§ DATA:
------------------------
-- pv_equiv track=rewrite | github.com/Esemudje/Jay-ECE-480-Project- | confusion_matrices_Kmeans.py | count_lines_per_block
-- ===== SOURCE A (Python) =====
-- def count_lines_per_block(lines):
--     block_counts = []
--     current_block_count = 0
--
--     for line in lines:
--         if line.strip():  # If not a blank line
--             current_block_count += 1
--         else:
--             if current_block_count > 0:
--                 block_counts.append(current_block_count)
--                 current_block_count = 0  # Reset for next block
--
--     if current_block_count > 0:
--         block_counts.append(current_block_count)
--
--     return block_counts
-- ===== SOURCE B (Python) =====
-- def count_lines_per_block(lines):
--     counts = []
--     i, n = 0, len(lines)
--     while i < n:
--         if lines[i].strip():
--             j = i
--             while j < n and lines[j].strip():
--                 j += 1
--             counts.append(j - i)
--             i = j
--         else:
--             i += 1
--     return counts
-- ===== Notes on version B (the rewrite author's own statement) =====
-- stated objective: alternative
-- what changed: Replaced the running-counter/flush state machine with a two-pointer run scanner: on each non-blank line it scans ahead to the end of that maximal non-blank run, appends the run length j-i, and jumps past it; no accumulator, reset or end-of-loop flush remains.
import Mathlib
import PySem

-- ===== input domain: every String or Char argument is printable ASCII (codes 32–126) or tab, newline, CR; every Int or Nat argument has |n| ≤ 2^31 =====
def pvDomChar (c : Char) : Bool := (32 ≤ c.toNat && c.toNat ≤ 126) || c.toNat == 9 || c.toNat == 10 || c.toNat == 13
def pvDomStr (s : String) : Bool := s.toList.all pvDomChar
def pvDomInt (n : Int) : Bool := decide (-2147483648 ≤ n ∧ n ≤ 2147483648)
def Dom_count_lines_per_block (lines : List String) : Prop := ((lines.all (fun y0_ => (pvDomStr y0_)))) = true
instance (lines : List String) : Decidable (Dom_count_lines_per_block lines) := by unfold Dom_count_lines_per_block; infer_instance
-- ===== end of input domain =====

-- B replaces A's running-counter/flush state machine with a two-pointer run scanner
-- (scan each maximal non-blank run, emit its length, jump past it); alternative, same cost.


-- truthiness of line.strip(): the stripped line is non-empty
def pvNonBlank (l : String) : Bool := PySem.Str.strip l != ""

-- ===== PORT A =====
-- the for-loop with state (block_counts, current_block_count), then the final flush
def countA_go (acc : List Int) (cur : Int) : List String → List Int
  | [] => if cur > 0 then acc ++ [cur] else acc
  | l :: rest =>
    if pvNonBlank l then countA_go acc (cur + 1) rest
    else if cur > 0 then countA_go (acc ++ [cur]) 0 rest
    else countA_go acc cur rest

def count_lines_per_block (lines : List String) : List Int :=
  countA_go [] 0 lines

-- ===== PORT B =====
-- two-pointer run scanner: at a non-blank line, the inner while-loop scan is the
-- maximal non-blank run (takeWhile); emit its length and jump past it (dropWhile)
def count_lines_per_block_alt (lines : List String) : List Int :=
  match lines with
  | [] => []
  | l :: rest =>
    if pvNonBlank l then
      (((l :: rest).takeWhile pvNonBlank).length : Int) ::
        count_lines_per_block_alt ((l :: rest).dropWhile pvNonBlank)
    else
      count_lines_per_block_alt rest
termination_by lines.length
decreasing_by
  · simp only [List.dropWhile_cons, *, if_pos, List.length_cons]
    exact Nat.lt_succ_of_le (List.length_dropWhile_le _ _)
  · simp

-- ===== PRECONDITION & SPEC =====
def Spec_count_lines_per_block (lines : List String) (out : List Int) : Prop := out = count_lines_per_block_alt lines
instance (lines : List String) (out : List Int) : Decidable (Spec_count_lines_per_block lines out) := by unfold Spec_count_lines_per_block; infer_instance

-- ===== CLAIM (what is proved, stated in full; the proofs are below) =====
def Claim_equal_count_lines_per_block : Prop := ∀ (lines : List String), Dom_count_lines_per_block lines → Spec_count_lines_per_block lines (count_lines_per_block lines)

-- ===== LEMMAS AND PROOFS =====

lemma countA_go_append (lines : List String) :
    ∀ (acc : List Int) (cur : Int), countA_go acc cur lines = acc ++ countA_go [] cur lines := by
  induction lines with
  | nil => intro acc cur; by_cases h : cur > 0 <;> simp [countA_go, h]
  | cons l rest ih =>
    intro acc cur
    by_cases h : pvNonBlank l
    · rw [countA_go, countA_go, if_pos h, if_pos h, ih acc (cur + 1)]
    · by_cases hc : cur > 0
      · rw [countA_go, countA_go, if_neg h, if_neg h, if_pos hc, if_pos hc,
          ih (acc ++ [cur]) 0, ih ([] ++ [cur]) 0]
        simp [List.append_assoc]
      · rw [countA_go, countA_go, if_neg h, if_neg h, if_neg hc, if_neg hc]
        exact ih acc cur

-- unfolding equations for B's port
lemma alt_cons_pos (l : String) (rest : List String) (h : pvNonBlank l = true) :
    count_lines_per_block_alt (l :: rest)
      = (((l :: rest).takeWhile pvNonBlank).length : Int) ::
          count_lines_per_block_alt ((l :: rest).dropWhile pvNonBlank) := by
  conv_lhs => rw [count_lines_per_block_alt]
  rw [if_pos h]

lemma alt_cons_neg (l : String) (rest : List String) (h : pvNonBlank l = false) :
    count_lines_per_block_alt (l :: rest) = count_lines_per_block_alt rest := by
  conv_lhs => rw [count_lines_per_block_alt]
  rw [if_neg (by simp [h])]

-- B's characteristic equation in takeWhile/dropWhile form
lemma alt_eq (lines : List String) :
    (if 0 < (lines.takeWhile pvNonBlank).length
      then ((lines.takeWhile pvNonBlank).length : Int) ::
            count_lines_per_block_alt (lines.dropWhile pvNonBlank)
      else count_lines_per_block_alt (lines.dropWhile pvNonBlank))
    = count_lines_per_block_alt lines := by
  match lines with
  | [] => simp [count_lines_per_block_alt]
  | l :: rest =>
    by_cases h : pvNonBlank l
    · have hTW : (l :: rest).takeWhile pvNonBlank = l :: rest.takeWhile pvNonBlank := by
        rw [List.takeWhile_cons, if_pos h]
      rw [alt_cons_pos l rest h, hTW, if_pos (by simp)]
    · have hb : pvNonBlank l = false := by simpa using h
      have hTW : (l :: rest).takeWhile pvNonBlank = [] := by
        rw [List.takeWhile_cons, if_neg (by simp [hb])]
      have hDW : (l :: rest).dropWhile pvNonBlank = l :: rest := by
        rw [List.dropWhile_cons, if_neg (by simp [hb])]
      rw [hTW, hDW, if_neg (by simp), alt_cons_neg l rest hb]

lemma countA_go_alt (lines : List String) :
    ∀ (cur : Int), 0 ≤ cur →
    countA_go [] cur lines =
      (if 0 < cur + ((lines.takeWhile pvNonBlank).length : Int)
        then (cur + ((lines.takeWhile pvNonBlank).length : Int)) ::
              count_lines_per_block_alt (lines.dropWhile pvNonBlank)
        else count_lines_per_block_alt (lines.dropWhile pvNonBlank)) := by
  induction lines with
  | nil =>
    intro cur _
    by_cases h : cur > 0 <;> simp [countA_go, count_lines_per_block_alt, h]
  | cons l rest ih =>
    intro cur hcur
    by_cases h : pvNonBlank l
    · have hTW : (l :: rest).takeWhile pvNonBlank = l :: rest.takeWhile pvNonBlank := by
        rw [List.takeWhile_cons, if_pos h]
      have hDW : (l :: rest).dropWhile pvNonBlank = rest.dropWhile pvNonBlank := by
        rw [List.dropWhile_cons, if_pos h]
      rw [countA_go, if_pos h, ih (cur + 1) (by omega), hTW, hDW, List.length_cons]
      have harith : cur + 1 + ((rest.takeWhile pvNonBlank).length : Int)
          = cur + ((rest.takeWhile pvNonBlank).length + 1 : Nat) := by push_cast; ring
      rw [harith]
    · have hb : pvNonBlank l = false := by simpa using h
      have hTW : (l :: rest).takeWhile pvNonBlank = [] := by
        rw [List.takeWhile_cons, if_neg (by simp [hb])]
      have hDW : (l :: rest).dropWhile pvNonBlank = l :: rest := by
        rw [List.dropWhile_cons, if_neg (by simp [hb])]
      have hrest : countA_go [] 0 rest = count_lines_per_block_alt rest := by
        rw [ih 0 le_rfl, ← alt_eq rest]
        simp only [zero_add, Int.natCast_pos]
      rw [countA_go, if_neg (by simp [hb]), hTW, hDW, alt_cons_neg l rest hb]
      simp only [List.length_nil, Nat.cast_zero, add_zero]
      by_cases hc : cur > 0
      · rw [if_pos hc, if_pos hc]
        simp only [List.nil_append]
        rw [countA_go_append rest [cur] 0, hrest]
        rfl
      · have hz : cur = 0 := by omega
        rw [if_neg hc, if_neg hc, hz]
        exact hrest

-- ===== VERDICT (by name: the statement is the Claim_ definition above) =====
theorem count_lines_per_block_spec : Claim_equal_count_lines_per_block := by
  intro lines _
  show count_lines_per_block lines = count_lines_per_block_alt lines
  rw [count_lines_per_block, countA_go_alt lines 0 le_rfl, ← alt_eq lines]
  simp only [zero_add, Int.natCast_pos]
------------------------
§ EXERCISE OBJECTIVE:
Across these entries, count each line where the string "what" shows up. Give only the count.

§ REPLY TO THE TASK:
2